Will people do it? In most cases, it depends on what they see us doing next.
SEE us doing. That’s the key.
How the less-engaged make up their minds about political matters, Anand Giridharadas observed (based on Anat’s work), is more akin to how they decide to buy pants: What’s everyone else wearing this year? What are normal people like me doing? Not in one-and-done big rallies but every day. Your resistance must be visible and persistent for that to work and give the less engaged permission to join the resistance movement. Calling your senator five days a week is fine, but which of your neighbors sees that?
Plus, if you want people to join your party, throw a better party. We’re out in the streets multiple times a week now. I bring dance music.
A friend pointed to this TikTok by someone going by @logicnliberty. She advocates a unified front by blue-state governors with trifectas. It’s not that they are not already unified, coordinating, and suing. They are. Govs. Gavin Newsom, JB Pritzker, Kathy Hochul are speaking out and holding press conferences. (State AGs too.) But not necessarily as a team. Are they leveraging their trifectas proactively to erect firewalls in their states against Trump’s gutting of the Constitution? They should.
(snip-TikTok video embedded on the page)
Would the press cover it if they did? We are already in the slow civil war Jeff Sharlet described. The blue and the gray meets the blue and the red. Run with it. The press loves controversy. Generate more, blue state governors.
Josh Marshall has been writing about how to leverage the separate sovereignty of the states against Trump. “Strategic depth,” he calls it, from military studies:
There are key areas where Democrats in Congress may have moments of power, the ability to slow a few things down. But to a great degree, the battle is already lost within the federal government until the next election. It’s only in the states where opponents of Donald Trump hold executive power outside the reach of and the hierarchies of the federal government. That’s where the whole game is. It is strategic depth not in extent or remoteness of territory but in the structure of government and the state. And states have vast amounts of power, far more than we tend to realize because we’ve never been in a position where the mundane daily activities of state and local government have become so critical — its taxing powers, its policing powers, the ways in which the federal government actually struggles to effectively extend its powers to the local level at scale without the active participation of local government.
Understanding the critical role of the sovereign powers of the states as a redoubt beyond the reach of Trump’s increasingly autocratic power is really the entire game right now, at least for the next 18 months and, in various measures, almost certainly through the beginning of 2029. People can march, advocate, campaign, donate to candidates, all the stuff. But in many ways the most important thing right now is both communicating to and demanding of state officials that they act on this latent power.

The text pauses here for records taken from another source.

-- pv_equiv track=rewrite | github.com/Helhaouti/Advent.Of.Code | 2023/4/puzzle1.py | determine_game_score
-- ===== SOURCE A (Python) =====
-- def determine_game_score(data: (int, [], [])) -> (int, int):
--     id, l1, l2 = data[0], data[1], data[2]
--     score = 0
--
--     for l2_item in l2:
--         if l2_item in l1:
--             if score == 0:
--                 score = 1
--                 continue
--
--             score *= 2
--
--     return (id, score)
-- ===== SOURCE B (Python) =====
-- def determine_game_score(data: (int, [], [])) -> (int, int):
--     id, l1, l2 = data[0], data[1], data[2]
--     matches = sum(1 for x in l2 if x in l1)
--     return (id, 2 ** (matches - 1) if matches else 0)
-- ===== Notes on version B (the rewrite author's own statement) =====
-- stated objective: simpler
-- what changed: Replaced the incremental doubling loop with its first-match special case by counting matches in one pass and returning the closed form 2**(matches-1) (0 when no matches).
import Mathlib
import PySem

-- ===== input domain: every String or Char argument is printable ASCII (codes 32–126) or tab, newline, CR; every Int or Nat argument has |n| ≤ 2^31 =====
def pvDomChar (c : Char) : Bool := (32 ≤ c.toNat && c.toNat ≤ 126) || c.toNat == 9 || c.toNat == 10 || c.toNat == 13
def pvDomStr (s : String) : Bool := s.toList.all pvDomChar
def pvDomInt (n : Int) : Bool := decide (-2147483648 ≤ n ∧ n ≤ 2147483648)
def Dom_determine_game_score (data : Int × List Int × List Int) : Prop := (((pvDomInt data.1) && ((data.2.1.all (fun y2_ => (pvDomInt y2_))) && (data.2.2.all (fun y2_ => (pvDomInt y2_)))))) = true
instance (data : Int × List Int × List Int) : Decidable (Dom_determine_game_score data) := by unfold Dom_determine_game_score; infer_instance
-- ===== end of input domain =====

-- B replaces A's incremental doubling loop by counting m_cnt then applying the closed form 2^(m_cnt-1) (0 if none): simpler.


-- ===== PORT A =====
def determine_game_score (data : Int × List Int × List Int) : Int × Int :=
  let id := data.1
  let l1 := data.2.1
  let l2 := data.2.2
  let score : Int :=
    l2.foldl (fun score l2_item =>
      if l1.contains l2_item then
        (if score = 0 then 1 else score * 2)
      else score) 0
  (id, score)

-- ===== PORT B =====
def determine_game_score_alt (data : Int × List Int × List Int) : Int × Int :=
  let id := data.1
  let l1 := data.2.1
  let l2 := data.2.2
  let m_cnt : Nat := l2.countP (fun x => l1.contains x)
  (id, if m_cnt ≠ 0 then (2 : Int) ^ (m_cnt - 1) else 0)

-- ===== PRECONDITION & SPEC =====
def Spec_determine_game_score (data : Int × List Int × List Int) (out : Int × Int) : Prop := out = determine_game_score_alt data
instance (data : Int × List Int × List Int) (out : Int × Int) : Decidable (Spec_determine_game_score data out) := by unfold Spec_determine_game_score; infer_instance

-- ===== CLAIM (what is proved, stated in full; the proofs are below) =====
def Claim_equal_determine_game_score : Prop := ∀ (data : Int × List Int × List Int), Dom_determine_game_score data → Spec_determine_game_score data (determine_game_score data)

-- ===== LEMMAS AND PROOFS =====

-- A's loop, once score is nonzero, just doubles per match.
lemma dgs_loop_pos (l1 : List Int) (l2 : List Int) (s : Int) (hs : s ≠ 0) :
    l2.foldl (fun score l2_item =>
      if l1.contains l2_item then
        (if score = 0 then 1 else score * 2)
      else score) s = s * 2 ^ (l2.countP (fun x => l1.contains x)) := by
  induction l2 generalizing s with
  | nil => simp
  | cons x t ih =>
    by_cases hx : l1.contains x = true
    · have h2 : s * 2 ≠ 0 := mul_ne_zero hs (by norm_num)
      simp only [List.foldl_cons, List.countP_cons, hx, if_true, if_neg hs, ih _ h2]
      rw [pow_succ]
      ring
    · simp only [List.foldl_cons, List.countP_cons, hx, Bool.false_eq_true, if_false, ih _ hs, add_zero]

-- A's loop from 0 equals the closed form.
lemma dgs_loop_zero (l1 : List Int) (l2 : List Int) :
    l2.foldl (fun score l2_item =>
      if l1.contains l2_item then
        (if score = 0 then 1 else score * 2)
      else score) 0 =
    (if l2.countP (fun x => l1.contains x) ≠ 0 then (2 : Int) ^ (l2.countP (fun x => l1.contains x) - 1) else 0) := by
  induction l2 with
  | nil => simp
  | cons x t ih =>
    by_cases hx : l1.contains x = true
    · simp only [List.foldl_cons, List.countP_cons, hx, if_true,
        dgs_loop_pos l1 t 1 one_ne_zero, one_mul]
      simp
    · simp only [List.foldl_cons, List.countP_cons, hx, Bool.false_eq_true, if_false, add_zero]
      exact ih

-- ===== VERDICT (by name: the statement is the Claim_ definition above) =====
theorem determine_game_score_spec : Claim_equal_determine_game_score := by
  intro data _
  unfold Spec_determine_game_score determine_game_score determine_game_score_alt
  simp only []
  exact congrArg (Prod.mk data.1) (dgs_loop_zero data.2.1 data.2.2)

And those actions must be not only public, but in-your-face public. Their actions and yours.
Update: Read it. It’s where your neighbors are.
The human heart hangs on to hope until there’s no other choice. People will not fight back in the ways that will work, until they realize there is no other choice, until the only other choice is their own imprisonment or death, or that of someone they love. For many of us, that moment is already here. But for most of us, it’s not.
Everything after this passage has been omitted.